### PROBLEM DESCRIPTION
Below are the entries; count how many lines contain the word "Bool" and reply with that number alone.

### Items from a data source
-- pv_equiv track=rewrite | github.com/CrisPirat/devsu-jam-2021-preclasificatory | Quetion02.py | maximumElementWithMinimunSum
-- ===== SOURCE A (Python) =====
-- def sumOfElement(numbers, number):
--     sum = 0
--     for n in numbers:
--         if n != number:
--             sum += n
--     return sum
--
-- def searchMaximum(numbers):
--     max = numbers[0]
--     for n in numbers:
--         if max < n:
--             max = n
--     return max
--
-- def searchMinimum(numbers):
--     min = numbers[0]
--     for n in numbers:
--         if min > n:
--             min = n
--     return min
--
-- def searchIndexValue(numbers, number):
--     indexNumbers = []
--     index = 0
--     for n in numbers:
--         if number == n:
--             indexNumbers.append(index)
--         index += 1
--     return indexNumbers
--
-- def getOnlyIndexesValues(numbers,indexes):
--     values = []
--     for n in indexes:
--         values.append(numbers[n])
--     return values
--
-- def maximumElementWithMinimunSum(numbers):
--     numbersSum =[]
--     for n in numbers:
--         numbersSum.append(sumOfElement(numbers,n))
--     minSum = searchMinimum(numbersSum)
--     indexNumbersMinimunSum = searchIndexValue(numbersSum,minSum)
--     numbersValues = getOnlyIndexesValues(numbers,indexNumbersMinimunSum)
--     maxValue = searchMaximum(numbersValues)
--     return maxValue
-- ===== SOURCE B (Python) =====
-- def maximumElementWithMinimunSum(numbers):
--     # O(n): the "sum excluding all occurrences of n" is total - n*count(n),
--     # so one counting pass + one scan keeping (min sum, max value among its achievers).
--     total = sum(numbers)
--     counts = {}
--     for n in numbers:
--         counts[n] = counts.get(n, 0) + 1
--     best_sum = None
--     best_val = None
--     for n in numbers:
--         s = total - n * counts[n]
--         if best_sum is None or s < best_sum or (s == best_sum and n > best_val):
--             best_sum, best_val = s, n
--     return best_val
-- ===== Notes on version B (the rewrite author's own statement) =====
-- stated objective: faster
-- what changed: B replaces A's O(n^2) per-element exclusion sums plus min/index-list/max pipeline with one counting pass (sum excluding n = total - n*count(n)) and a single scan keeping the (minimal sum, maximal value) pair.
import Mathlib
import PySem

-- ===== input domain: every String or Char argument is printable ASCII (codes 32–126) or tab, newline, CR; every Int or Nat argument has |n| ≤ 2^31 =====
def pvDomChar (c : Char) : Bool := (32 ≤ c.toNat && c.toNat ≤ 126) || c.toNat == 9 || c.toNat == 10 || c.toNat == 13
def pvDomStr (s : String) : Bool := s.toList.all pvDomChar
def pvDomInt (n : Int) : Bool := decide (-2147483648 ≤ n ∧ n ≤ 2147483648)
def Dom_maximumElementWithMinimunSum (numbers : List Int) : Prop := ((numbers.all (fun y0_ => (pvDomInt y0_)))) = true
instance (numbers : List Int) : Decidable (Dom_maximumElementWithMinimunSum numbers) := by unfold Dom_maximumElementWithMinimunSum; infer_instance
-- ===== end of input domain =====

-- B replaces A's quadratic per-element exclusion sums and the index bookkeeping by one counting
-- pass (sum-excluding-n = total - n*count(n)) and a single best-(minSum, maxValue) scan.

-- ===== PORT A =====
def sumOfElement (numbers : List Int) (number : Int) : Int :=
  numbers.foldl (fun s n => if n ≠ number then s + n else s) 0

def searchMaximum (numbers : List Int) : Int :=
  -- numbers[0] raises IndexError on []; under Pre_ every list reaching here is nonempty
  numbers.foldl (fun m n => if m < n then n else m) (numbers.headD 0)

def searchMinimum (numbers : List Int) : Int :=
  numbers.foldl (fun m n => if m > n then n else m) (numbers.headD 0)

def searchIndexValue (numbers : List Int) (number : Int) : List Int :=
  (numbers.foldl (fun (st : List Int × Int) n =>
      if number = n then (st.1 ++ [st.2], st.2 + 1) else (st.1, st.2 + 1)) ([], 0)).1

def getOnlyIndexesValues (numbers : List Int) (indexes : List Int) : List Int :=
  -- indexes produced by searchIndexValue are always in range, so the .getD 0 default is unreachable
  indexes.foldl (fun vs n => vs ++ [(PySem.List.pyGet? numbers n).getD 0]) []

def maximumElementWithMinimunSum (numbers : List Int) : Int :=
  let numbersSum := numbers.foldl (fun acc n => acc ++ [sumOfElement numbers n]) []
  let minSum := searchMinimum numbersSum
  let indexNumbersMinimunSum := searchIndexValue numbersSum minSum
  let numbersValues := getOnlyIndexesValues numbers indexNumbersMinimunSum
  searchMaximum numbersValues

-- ===== PORT B =====
def maximumElementWithMinimunSum_alt (numbers : List Int) : Int :=
  let total := numbers.foldl (· + ·) 0
  let counts := numbers.foldl (fun (d : PySem.Dict Int Int) n => d.insert n (d.getD n 0 + 1))
      PySem.Dict.empty
  let best := numbers.foldl (fun (b : Option (Int × Int)) n =>
      let s := total - n * counts.getD n 0
      match b with
      | none => some (s, n)
      | some (bs, bv) => if s < bs ∨ (s = bs ∧ bv < n) then some (s, n) else some (bs, bv)) none
  match best with
  | some (_, v) => v
  | none => 0   -- unreachable under Pre_ (Python B returns None only for [])

-- ===== PRECONDITION & SPEC =====
-- Pre_ excludes only the empty list, on which A raises IndexError (numbers[0]).
def Pre_maximumElementWithMinimunSum (numbers : List Int) : Prop := numbers ≠ []
instance (numbers : List Int) : Decidable (Pre_maximumElementWithMinimunSum numbers) := by
  unfold Pre_maximumElementWithMinimunSum; infer_instance

def pvWitness_maximumElementWithMinimunSum : List Int := [3, -1, 3, 2]

def Spec_maximumElementWithMinimunSum (numbers : List Int) (out : Int) : Prop := out = maximumElementWithMinimunSum_alt numbers
instance (numbers : List Int) (out : Int) : Decidable (Spec_maximumElementWithMinimunSum numbers out) := by unfold Spec_maximumElementWithMinimunSum; infer_instance

-- ===== CLAIM (what is proved, stated in full; the proofs are below) =====
def Claim_equal_maximumElementWithMinimunSum : Prop := ∀ (numbers : List Int), Dom_maximumElementWithMinimunSum numbers → Pre_maximumElementWithMinimunSum numbers → Spec_maximumElementWithMinimunSum numbers (maximumElementWithMinimunSum numbers)

-- ===== LEMMAS AND PROOFS =====

theorem sumOfElement_foldl (v : Int) : ∀ (xs : List Int) (a : Int),
    xs.foldl (fun s n => if n ≠ v then s + n else s) a = a + xs.sum - v * xs.count v := by
  intro xs
  induction xs with
  | nil => simp
  | cons y t ih =>
    intro a
    by_cases h : y = v
    · subst h
      simp only [List.foldl_cons, ne_eq, not_true_eq_false, if_false, List.count_cons_self,
        List.sum_cons, ih]
      push_cast
      ring
    · simp only [List.foldl_cons, ne_eq, h, not_false_eq_true, if_true, List.sum_cons, ih,
        List.count_cons_of_ne h]
      ring

theorem sumOfElement_eq (xs : List Int) (v : Int) :
    sumOfElement xs v = xs.sum - v * xs.count v := by
  rw [sumOfElement, sumOfElement_foldl]; ring

theorem pymin_eq : (fun (m n : Int) => if m > n then n else m) = min := by
  funext m n; rw [min_def]; split_ifs <;> omega

theorem pymax_eq : (fun (m n : Int) => if m < n then n else m) = max := by
  funext m n; rw [max_def]; split_ifs <;> omega

def pvPos (m : Int) : List Int → Int → List Int
  | [], _ => []
  | y :: t, k => (if m = y then [k] else []) ++ pvPos m t (k + 1)

theorem siv_foldl (m : Int) : ∀ (ys : List Int) (acc : List Int) (k : Int),
    (ys.foldl (fun (st : List Int × Int) n =>
      if m = n then (st.1 ++ [st.2], st.2 + 1) else (st.1, st.2 + 1)) (acc, k)).1
    = acc ++ pvPos m ys k := by
  intro ys
  induction ys with
  | nil => simp [pvPos]
  | cons y t ih =>
    intro acc k
    by_cases h : m = y
    · subst h
      simpa [pvPos] using ih (acc ++ [k]) (k + 1)
    · simpa [pvPos, h] using ih acc (k + 1)

theorem searchIndexValue_eq (ys : List Int) (m : Int) :
    searchIndexValue ys m = pvPos m ys 0 := by
  simpa [searchIndexValue] using siv_foldl m ys [] 0

theorem getOnly_eq_map (xs idxs : List Int) :
    getOnlyIndexesValues xs idxs = idxs.map (fun i => (PySem.List.pyGet? xs i).getD 0) := by
  simpa [getOnlyIndexesValues] using PySem.List.foldl_append_singleton_eq_map
    (f := fun i => (PySem.List.pyGet? xs i).getD 0) (l := idxs) (acc := [])

theorem pos_filter (g : Int → Int) (m : Int) : ∀ (xs pre : List Int),
    (pvPos m (xs.map g) (pre.length : Int)).map
        (fun i => (PySem.List.pyGet? (pre ++ xs) i).getD 0)
      = xs.filter (fun n => decide (m = g n)) := by
  intro xs
  induction xs with
  | nil => intro pre; simp [pvPos]
  | cons y t ih =>
    intro pre
    have h1 : (PySem.List.pyGet? (pre ++ y :: t) ((pre.length : Nat) : Int)).getD 0 = y := by
      rw [PySem.List.pyGet?_natCast]; simp
    have h2 := ih (pre ++ [y])
    have hlen : ((pre ++ [y]).length : Int) = (pre.length : Int) + 1 := by
      simp [List.length_append]
    rw [hlen] at h2
    have hassoc : (pre ++ [y]) ++ t = pre ++ y :: t := by simp
    rw [hassoc] at h2
    by_cases h : m = g y
    · subst h
      simp [pvPos, h2]
    · simp [pvPos, h, h2]

def pvBStep (g : Int → Int) (b : Option (Int × Int)) (n : Int) : Option (Int × Int) :=
  match b with
  | none => some (g n, n)
  | some (bs, bv) => if g n < bs ∨ (g n = bs ∧ bv < n) then some (g n, n) else some (bs, bv)

def pvMaxL (l : List Int) : Int := l.foldl max (l.headD 0)

theorem pvMaxL_append (l : List Int) (y : Int) (h : l ≠ []) :
    pvMaxL (l ++ [y]) = max (pvMaxL l) y := by
  cases l with
  | nil => exact absurd rfl h
  | cons w ws => simp [pvMaxL, List.foldl_append]

theorem pvMain (g : Int → Int) (x : Int) (t : List Int) :
    t.foldl (pvBStep g) (some (g x, x)) =
      some ((t.map g).foldl min (g x),
        pvMaxL ((x :: t).filter (fun n => decide (g n = (t.map g).foldl min (g x)))))
    ∧ (x :: t).filter (fun n => decide (g n = (t.map g).foldl min (g x))) ≠ [] := by
  induction t using List.reverseRecOn with
  | nil => simp [pvMaxL]
  | append_singleton t y ih =>
    obtain ⟨ihf, ihne⟩ := ih
    have hM := PySem.List.foldl_min_le (t.map g) (g x)
    set M := (t.map g).foldl min (g x) with hMdef
    have hlow : ∀ n ∈ x :: t, M ≤ g n := by
      intro n hn
      rcases List.mem_cons.mp hn with h | h
      · subst h; exact hM.1
      · exact hM.2 _ (List.mem_map_of_mem h)
    have hfold : (t ++ [y]).foldl (pvBStep g) (some (g x, x)) =
        pvBStep g (some (M, pvMaxL ((x :: t).filter (fun n => decide (g n = M))))) y := by
      rw [List.foldl_append, ihf]; rfl
    have hM' : ((t ++ [y]).map g).foldl min (g x) = min M (g y) := by
      simp [List.foldl_append, hMdef]
    have hsplit : (x :: (t ++ [y])) = (x :: t) ++ [y] := by simp
    rcases lt_trichotomy (g y) M with hc | hc | hc
    · -- new strict minimum: only y achieves it
      have hmin : min M (g y) = g y := min_eq_right hc.le
      have hnil : (x :: t).filter (fun n => decide (g n = g y)) = [] := by
        apply List.filter_eq_nil_iff.mpr
        intro n hn
        have := hlow n hn
        simp only [decide_eq_true_eq]
        omega
      constructor
      · rw [hfold, hM', hmin, hsplit, List.filter_append, hnil]
        simp [pvBStep, hc, pvMaxL]
      · rw [hM', hmin, hsplit, List.filter_append, hnil]
        simp
    · -- ties the minimum: append y, keep the larger value
      have hmin : min M (g y) = M := by rw [hc]; simp
      have hfy : (x :: (t ++ [y])).filter (fun n => decide (g n = M)) =
          ((x :: t).filter (fun n => decide (g n = M))) ++ [y] := by
        rw [hsplit, List.filter_append]
        simp [hc]
      constructor
      · rw [hfold, hM', hmin, hfy, pvMaxL_append _ _ ihne]
        simp only [pvBStep]
        have : ¬ (g y < M) := by omega
        by_cases hv : pvMaxL ((x :: t).filter (fun n => decide (g n = M))) < y
        · simp [hc, hv]
          omega
        · simp [hc, hv]
          omega
      · rw [hM', hmin, hfy]
        simp
    · -- above the minimum: nothing changes
      have hmin : min M (g y) = M := min_eq_left hc.le
      have hfy : (x :: (t ++ [y])).filter (fun n => decide (g n = M)) =
          (x :: t).filter (fun n => decide (g n = M)) := by
        rw [hsplit, List.filter_append]
        have : (g y = M) = False := by simp; omega
        simp [this]
      constructor
      · rw [hfold, hM', hmin, hfy]
        have h1 : ¬ (g y < M) := by omega
        have h2 : ¬ (g y = M) := by omega
        simp [pvBStep, h1, h2]
      · rw [hM', hmin, hfy]; exact ihne

theorem searchMaximum_eq_pvMaxL (l : List Int) : searchMaximum l = pvMaxL l := by
  rw [searchMaximum, pymax_eq]; rfl

theorem final (x : Int) (t : List Int) :
    maximumElementWithMinimunSum (x :: t) = maximumElementWithMinimunSum_alt (x :: t) := by
  set g : Int → Int := fun n => (x :: t).sum - n * ((x :: t).count n : Int) with hg
  set M : Int := (t.map g).foldl min (g x) with hMdef
  -- A side
  have hmapA : (x :: t).foldl (fun acc n => acc ++ [sumOfElement (x :: t) n]) [] = (x :: t).map g := by
    rw [PySem.List.foldl_append_singleton_eq_map]
    simp only [List.nil_append]
    exact List.map_eq_map_iff.mpr (fun n _ => by rw [sumOfElement_eq, hg])
  have hminA : searchMinimum ((x :: t).map g) = M := by
    rw [searchMinimum, pymin_eq]
    simp [hMdef]
  have hvals : getOnlyIndexesValues (x :: t) (searchIndexValue ((x :: t).map g) M)
      = (x :: t).filter (fun n => decide (g n = M)) := by
    rw [searchIndexValue_eq, getOnly_eq_map]
    have h := pos_filter g M (x :: t) []
    simp only [List.length_nil, Nat.cast_zero, List.nil_append] at h
    rw [h]
    exact List.filter_congr (fun n _ => by simp [eq_comm])
  have hA : maximumElementWithMinimunSum (x :: t)
      = pvMaxL ((x :: t).filter (fun n => decide (g n = M))) := by
    simp only [maximumElementWithMinimunSum]
    rw [hmapA, hminA, hvals, searchMaximum_eq_pvMaxL]
  -- B side
  have hfun : (fun (b : Option (Int × Int)) n =>
      let s := (x :: t).foldl (· + ·) 0 -
        n * ((x :: t).foldl (fun (d : PySem.Dict Int Int) n => d.insert n (d.getD n 0 + 1))
          PySem.Dict.empty).getD n 0
      match b with
      | none => some (s, n)
      | some (bs, bv) => if s < bs ∨ (s = bs ∧ bv < n) then some (s, n) else some (bs, bv))
      = pvBStep g := by
    funext b n
    have hs : (x :: t).foldl (· + ·) 0 -
        n * ((x :: t).foldl (fun (d : PySem.Dict Int Int) n => d.insert n (d.getD n 0 + 1))
          PySem.Dict.empty).getD n 0 = g n := by
      rw [PySem.Dict.getD_foldl_insert_add_one, PySem.Dict.getD_empty, ← List.sum_eq_foldl, hg]
      ring
    simp only [hs, pvBStep]
  have hB : maximumElementWithMinimunSum_alt (x :: t)
      = pvMaxL ((x :: t).filter (fun n => decide (g n = M))) := by
    simp only [maximumElementWithMinimunSum_alt]
    rw [hfun]
    rw [List.foldl_cons]
    have h0 : pvBStep g none x = some (g x, x) := rfl
    rw [h0, (pvMain g x t).1, ← hMdef]
  rw [hA, hB]

-- ===== VERDICT (by name: the statement is the Claim_ definition above) =====
theorem maximumElementWithMinimunSum_spec : Claim_equal_maximumElementWithMinimunSum := by
  intro numbers _ hpre
  unfold Spec_maximumElementWithMinimunSum
  cases numbers with
  | nil => exact absurd rfl hpre
  | cons x t => exact final x t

### ANSWER
3